-- pv_equiv track=rewrite | github.com/john0818-stu/python | 簡明python學習講義/9/4.py | rotaing_mat
-- ===== SOURCE A (Python) =====
-- def rotaing_mat(n) :
--
--     ans = [[0 for i in range(n)] for j in range(n) ]
--
--     r , c , d = 0 , 0 , 0
--
--     dr , dc = [0,1,0,-1] , [1,0,-1,0]
--
--     for i in range( 1 , n**2+1 ) :
--
--         ans[r][c] = i
--
--         if ( r - c == 1 and r <= n//2 ) or ( r + c == n-1 ) or ( r == c and r >= n//2 ) :
--
--             d = d + 1
--
--         r += dr[d%4]
--
--         c += dc[d%4]
--
--     return "\n" + "\n".join( [ "  ".join( [ "{:>2}".format( str(y) ) for y in x ] )  for x in ans ] )
-- ===== SOURCE B (Python) =====
-- def rotaing_mat(n):
--     ans = [[0] * n for _ in range(n)]
--     top, bottom, left, right = 0, n - 1, 0, n - 1
--     val = 1
--     while top <= bottom and left <= right:
--         for c in range(left, right + 1):
--             ans[top][c] = val
--             val += 1
--         for r in range(top + 1, bottom + 1):
--             ans[r][right] = val
--             val += 1
--         if top < bottom:
--             for c in range(right - 1, left - 1, -1):
--                 ans[bottom][c] = val
--                 val += 1
--         if left < right:
--             for r in range(bottom - 1, top, -1):
--                 ans[r][left] = val
--                 val += 1
--         top += 1
--         bottom -= 1
--         left += 1
--         right -= 1
--     return "\n" + "\n".join(["  ".join(["{:>2}".format(str(y)) for y in x]) for x in ans])
-- ===== Notes on version B (the rewrite author's own statement) =====
-- stated objective: alternative
-- what changed: Replaced the single walker with direction indices and an arithmetic turn predicate by the classic four-bounds layer filling (top/bottom/left/right shrink each pass); identical grid and final formatting.
import Mathlib
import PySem

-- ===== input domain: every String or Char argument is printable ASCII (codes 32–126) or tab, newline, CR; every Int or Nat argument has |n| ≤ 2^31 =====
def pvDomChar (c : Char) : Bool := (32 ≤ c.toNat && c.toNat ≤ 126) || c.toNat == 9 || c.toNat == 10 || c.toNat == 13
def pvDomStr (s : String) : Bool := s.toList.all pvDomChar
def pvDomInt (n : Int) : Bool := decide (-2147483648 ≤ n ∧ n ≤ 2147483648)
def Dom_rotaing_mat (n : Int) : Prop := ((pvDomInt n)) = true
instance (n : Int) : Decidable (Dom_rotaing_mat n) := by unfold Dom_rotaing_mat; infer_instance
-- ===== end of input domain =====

========

→ **TASK ITEM**: For the entries above, state how many lines contain the word "join". Provide the number by itself.

→ **EXPECTED ANSWER**: 2